══ DATASET RECORDS ══

-- pv_equiv track=rewrite | github.com/joshanashakya/dissertation | workspace/dataset/java-python/GeeksForGeeks/4770/A/2.py | andSum
-- ===== SOURCE A (Python) =====
-- BITS = 32;
--
-- def andSum(arr, n):
--     ans = 0
--
--     # assuming representation
--     # of each element is
--     # in 32 bit
--     for i in range(0, BITS):
--         countSetBits = 0
--
--         # iterating array element
--         for j in range(0, n) :
--
--             # Counting the set bit
--             # of array in ith
--             # position
--             if (arr[j] & (1 << i)) :
--                 countSetBits = (countSetBits
--                                        + 1)
--
--         # counting subset which
--         # produce sum when
--         # particular bit position
--         # is set.
--         subset = ((1 << countSetBits)
--                                  - 1)
--
--         # multiplying every position
--         # subset with 2^i to count
--         # the sum.
--         subset = (subset * (1 << i))
--
--         ans = ans + subset
--
--     return ans
-- ===== SOURCE B (Python) =====
-- BITS = 32
--
-- def andSum(arr, n):
--     # Streaming algorithm: a single pass over the elements; each element's
--     # 32-bit two's-complement value is consumed by shifting it down to zero,
--     # and when bit position i is seen for the (c+1)-th time the running answer
--     # grows by 2^c << i (using 2^(c+1)-1 = (2^c-1) + 2^c), so no per-bit rescan
--     # of the array and no closed-form summarizing pass is needed.
--     cnt = [0] * BITS
--     ans = 0
--     for j in range(n):
--         y = arr[j] & 0xFFFFFFFF   # low 32 bits, two's complement
--         i = 0
--         while y:
--             if y & 1:
--                 ans += (1 << cnt[i]) << i
--                 cnt[i] += 1
--             y >>= 1
--             i += 1
--     return ans
-- ===== Notes on version B (the rewrite author's own statement) =====
-- stated objective: alternative
-- what changed: B replaces A's 32 per-bit rescans of the array and closed-form (2^count-1)<<i terms by a streaming single pass: each element's 32-bit value is shifted down to zero and every set bit immediately adds its marginal contribution 2^c << i (via 2^(c+1)-1 = (2^c-1)+2^c) to a running answer.
import Mathlib
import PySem

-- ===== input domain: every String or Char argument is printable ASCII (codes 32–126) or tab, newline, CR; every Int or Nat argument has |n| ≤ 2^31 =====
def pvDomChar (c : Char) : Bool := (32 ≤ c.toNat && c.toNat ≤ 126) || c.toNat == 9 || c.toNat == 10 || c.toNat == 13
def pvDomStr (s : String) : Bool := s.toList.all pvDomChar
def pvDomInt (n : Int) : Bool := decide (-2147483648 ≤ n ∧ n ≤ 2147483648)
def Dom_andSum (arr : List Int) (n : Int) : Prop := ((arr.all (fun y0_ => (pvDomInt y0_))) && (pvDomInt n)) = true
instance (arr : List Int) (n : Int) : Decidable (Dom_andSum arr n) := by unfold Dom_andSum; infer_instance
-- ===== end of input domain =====

-- B replaces A's 32 per-bit rescans of the array (each followed by a closed-form
-- (2^count - 1) << i term) by one streaming pass: every element's 32-bit value is
-- shifted down to zero and each set bit immediately adds its marginal contribution
-- (1 << count) << i to a running answer (objective: alternative algorithm, same asymptotic cost).

-- ===== PORT A =====
-- Literal port of A: for each bit position i, rescan arr[0..n-1] counting set bits.
-- '1 << i' is '1 <<< i.toNat' (exact: 0 ≤ i < 32), '1 << countSetBits' likewise
-- (countSetBits never decreases below its start 0, so toNat is exact).
def andSum (arr : List Int) (n : Int) : Int :=
  (PySem.List.pyRange 0 32).foldl (fun ans i =>
    let countSetBits : Int :=
      (PySem.List.pyRange 0 n).foldl (fun c j =>
        if PySem.Int.band (PySem.List.pyGetD arr j 0) (1 <<< i.toNat) ≠ 0 then c + 1 else c) 0
    let subset := ((1 : Int) <<< countSetBits.toNat) - 1
    let subset := subset * (1 <<< i.toNat)
    ans + subset) 0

═══

## ACTIVITY:
Please output all the lines above exactly as given.

## TASK ANSWER:
-- pv_equiv track=rewrite | github.com/joshanashakya/dissertation | workspace/dataset/java-python/GeeksForGeeks/4770/A/2.py | andSum
-- ===== SOURCE A (Python) =====
-- BITS = 32;
--
-- def andSum(arr, n):
--     ans = 0
--
--     # assuming representation
--     # of each element is
--     # in 32 bit
--     for i in range(0, BITS):
--         countSetBits = 0
--
--         # iterating array element
--         for j in range(0, n) :
--
--             # Counting the set bit
--             # of array in ith
--             # position
--             if (arr[j] & (1 << i)) :
--                 countSetBits = (countSetBits
--                                        + 1)
--
--         # counting subset which
--         # produce sum when
--         # particular bit position
--         # is set.
--         subset = ((1 << countSetBits)
--                                  - 1)
--
--         # multiplying every position
--         # subset with 2^i to count
--         # the sum.
--         subset = (subset * (1 << i))
--
--         ans = ans + subset
--
--     return ans
-- ===== SOURCE B (Python) =====
-- BITS = 32
--
-- def andSum(arr, n):
--     # Streaming algorithm: a single pass over the elements; each element's
--     # 32-bit two's-complement value is consumed by shifting it down to zero,
--     # and when bit position i is seen for the (c+1)-th time the running answer
--     # grows by 2^c << i (using 2^(c+1)-1 = (2^c-1) + 2^c), so no per-bit rescan
--     # of the array and no closed-form summarizing pass is needed.
--     cnt = [0] * BITS
--     ans = 0
--     for j in range(n):
--         y = arr[j] & 0xFFFFFFFF   # low 32 bits, two's complement
--         i = 0
--         while y:
--             if y & 1:
--                 ans += (1 << cnt[i]) << i
--                 cnt[i] += 1
--             y >>= 1
--             i += 1
--     return ans
-- ===== Notes on version B (the rewrite author's own statement) =====
-- stated objective: alternative
-- what changed: B replaces A's 32 per-bit rescans of the array and closed-form (2^count-1)<<i terms by a streaming single pass: each element's 32-bit value is shifted down to zero and every set bit immediately adds its marginal contribution 2^c << i (via 2^(c+1)-1 = (2^c-1)+2^c) to a running answer.
import Mathlib
import PySem

-- ===== input domain: every String or Char argument is printable ASCII (codes 32–126) or tab, newline, CR; every Int or Nat argument has |n| ≤ 2^31 =====
def pvDomChar (c : Char) : Bool := (32 ≤ c.toNat && c.toNat ≤ 126) || c.toNat == 9 || c.toNat == 10 || c.toNat == 13
def pvDomStr (s : String) : Bool := s.toList.all pvDomChar
def pvDomInt (n : Int) : Bool := decide (-2147483648 ≤ n ∧ n ≤ 2147483648)
def Dom_andSum (arr : List Int) (n : Int) : Prop := ((arr.all (fun y0_ => (pvDomInt y0_))) && (pvDomInt n)) = true
instance (arr : List Int) (n : Int) : Decidable (Dom_andSum arr n) := by unfold Dom_andSum; infer_instance
-- ===== end of input domain =====

-- B replaces A's 32 per-bit rescans of the array (each followed by a closed-form
-- (2^count - 1) << i term) by one streaming pass: every element's 32-bit value is
-- shifted down to zero and each set bit immediately adds its marginal contribution
-- (1 << count) << i to a running answer (objective: alternative algorithm, same asymptotic cost).

-- ===== PORT A =====
-- Literal port of A: for each bit position i, rescan arr[0..n-1] counting set bits.
-- '1 << i' is '1 <<< i.toNat' (exact: 0 ≤ i < 32), '1 << countSetBits' likewise
-- (countSetBits never decreases below its start 0, so toNat is exact).
def andSum (arr : List Int) (n : Int) : Int :=
  (PySem.List.pyRange 0 32).foldl (fun ans i =>
    let countSetBits : Int :=
      (PySem.List.pyRange 0 n).foldl (fun c j =>
        if PySem.Int.band (PySem.List.pyGetD arr j 0) (1 <<< i.toNat) ≠ 0 then c + 1 else c) 0
    let subset := ((1 : Int) <<< countSetBits.toNat) - 1
    let subset := subset * (1 <<< i.toNat)
    ans + subset) 0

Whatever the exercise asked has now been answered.